Today, he logs in to the PUNCH portal with his web browser, and at this point selects that he wants to work in the context of experiment A and create new calibrations. The portal receives an authorization token with these permissions / group and role memberships. Scientist X then selects he wants to use the JupyterHub service on Compute4PUNCH and read and write data from experiment A. The authorizations are forwarded to the MyToken service and can be used within the compute job launched by the JupyterHub. Inside the Hub, he kicks off the calibration workflow, which starts off further 10 000 jobs on the Compute4PUNCH infrastructure taking input from Storage4PUNCH. Some input datasets are placed on several storage endpoints maintained by Experiment A, but they accept authorization tokens from the common PUNCH AAI system if the tokens contain the necessary authorization information. All 10 000 jobs which start simultaneously have the necessary authorization information and can access the data.
The workflow, behind the scenes, limits the privileges of the tokens such that each single job can only access the input files it needs and write the outputs it should produce. No job can access data it should not, nor write out or even delete files which it should not access. Especially, the tokens do not grant permissions of Experiment B or the PUNCH intra groups.
Scientist from a HEP experiment wants to run an analysis job on non-public data
Mrs. scientist Y from a large HEP experiment using their own authentication and authorization system (token-based) wants to analyse her data on the PUNCH infrastructure. She logs in to the PUNCH portal, and additionally triggers a login from there to the HEP experiment's infrastructure. The token is included in the session and forwarded to services requiring access, such as Compute4PUNCH and Storage4PUNCH, so access works even though the data can only be accessed by members of the HEP collaboration.

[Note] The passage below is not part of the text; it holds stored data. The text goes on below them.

-- pv_equiv track=rewrite | github.com/froggyNews/optionsMock | quiz.py | _streak
-- ===== SOURCE A (Python) =====
-- def _streak(correct_series):
--     streak = 0
--     for val in reversed(correct_series):
--         if val:
--             streak += 1
--         else:
--             break
--     return streak
-- ===== SOURCE B (Python) =====
-- def _streak(correct_series):
--     last_false = -1
--     for i, val in enumerate(correct_series):
--         if not val:
--             last_false = i
--     return len(correct_series) - (last_false + 1)
-- ===== Notes on version B (the rewrite author's own statement) =====
-- stated objective: alternative
-- what changed: Replaces the backward scan with early break by one forward enumerate pass that records the index of the last falsy value and derives the trailing-truthy count arithmetically as len - (last_false + 1).
import Mathlib
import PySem

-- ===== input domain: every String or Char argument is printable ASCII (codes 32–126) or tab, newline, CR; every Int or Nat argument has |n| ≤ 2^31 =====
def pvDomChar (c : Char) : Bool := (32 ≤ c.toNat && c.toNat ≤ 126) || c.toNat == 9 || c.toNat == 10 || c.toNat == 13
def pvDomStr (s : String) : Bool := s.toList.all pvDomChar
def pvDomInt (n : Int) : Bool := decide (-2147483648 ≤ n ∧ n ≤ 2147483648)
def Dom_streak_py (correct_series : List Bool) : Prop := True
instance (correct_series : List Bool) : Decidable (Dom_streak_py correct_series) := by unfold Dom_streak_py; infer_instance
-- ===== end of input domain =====

-- B replaces A's backward scan-with-break by one forward enumerate pass that records the
-- last falsy index and computes the trailing-truthy count arithmetically (alternative decomposition).


-- ===== PORT A =====
-- the `for val in reversed(...)` loop with break: recursion over the reversed list,
-- carrying the accumulator `streak`; `break` = returning the accumulator at a falsy value
def streakALoop : List Bool → Int → Int
  | [], streak => streak
  | v :: rest, streak => if v then streakALoop rest (streak + 1) else streak

def streak_py (correct_series : List Bool) : Int :=
  streakALoop correct_series.reverse 0

-- ===== PORT B =====
-- forward pass over enumerate, maintaining last_false
def streak_py_alt (correct_series : List Bool) : Int :=
  let last_false :=
    (PySem.List.enumerate correct_series 0).foldl
      (fun lf p => if !p.2 then p.1 else lf) (-1)
  (correct_series.length : Int) - (last_false + 1)

-- ===== PRECONDITION & SPEC =====
def Spec_streak_py (correct_series : List Bool) (out : Int) : Prop := out = streak_py_alt correct_series
instance (correct_series : List Bool) (out : Int) : Decidable (Spec_streak_py correct_series out) := by unfold Spec_streak_py; infer_instance

-- ===== CLAIM (what is proved, stated in full; the proofs are below) =====
def Claim_equal_streak_py : Prop := ∀ (correct_series : List Bool), Dom_streak_py correct_series → Spec_streak_py correct_series (streak_py correct_series)

-- ===== LEMMAS AND PROOFS =====

theorem streakALoop_acc (l : List Bool) (s : Int) :
    streakALoop l s = s + streakALoop l 0 := by
  induction l generalizing s with
  | nil => simp [streakALoop]
  | cons v rest ih =>
    by_cases hv : v = true
    · simp [streakALoop, hv]
      rw [ih (s + 1), ih 1]
      omega
    · simp at hv
      simp [streakALoop, hv]

theorem streak_key (l : List Bool) :
    streak_py l = streak_py_alt l := by
  induction l using List.reverseRecOn with
  | nil => simp [streak_py, streak_py_alt, streakALoop, PySem.List.enumerate]
  | append_singleton xs x ih =>
    have hA : streak_py (xs ++ [x]) =
        if x then streak_py xs + 1 else 0 := by
      simp only [streak_py, List.reverse_append, List.reverse_singleton,
        List.singleton_append, streakALoop]
      by_cases hx : x = true
      · simp [hx, streakALoop_acc _ 1]; omega
      · simp at hx; simp [hx]
    have hfold : ∀ (s0 : Int) (lf : Int),
        (PySem.List.enumerate (xs ++ [x]) s0).foldl
          (fun lf p => if !p.2 then p.1 else lf) lf =
        (if !x then s0 + xs.length else
          (PySem.List.enumerate xs s0).foldl
            (fun lf p => if !p.2 then p.1 else lf) lf) := by
      intro s0 lf
      rw [PySem.List.enumerate_append]
      cases x <;> simp [PySem.List.enumerate]
    cases x with
    | true =>
      rw [hA]
      simp only [if_true]
      rw [ih]
      simp only [streak_py_alt]
      rw [hfold 0 (-1)]
      simp
      try omega
    | false =>
      rw [hA]
      simp only [Bool.false_eq_true, if_false]
      simp only [streak_py_alt]
      rw [hfold 0 (-1)]
      simp

-- ===== VERDICT (by name: the statement is the Claim_ definition above) =====
theorem streak_py_spec : Claim_equal_streak_py := by
  intro l _
  unfold Spec_streak_py
  exact streak_key l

Scientist wants to copy data into Storage4PUNCH
A scientist wants to make data available on Storage4PUNCH, his/her experiment can not provide its own storage endpoints, but the data is of a size fitting Storage4PUNCH. The experiment is still ongoing and producing data. He/she wants to set up an automated (but secure) way to upload newly produced files via the commandline, using a time-limited token. The providers of the Storage4PUNCH infrastructure offer their storages for these use cases, but must ensure that the write permissions of the used authorization tokens are limited to the logical path in the global namespace which belongs to the experiment. All storages trust the central AAI instance which provides policies when creating such authorization tokens taking the paths into account.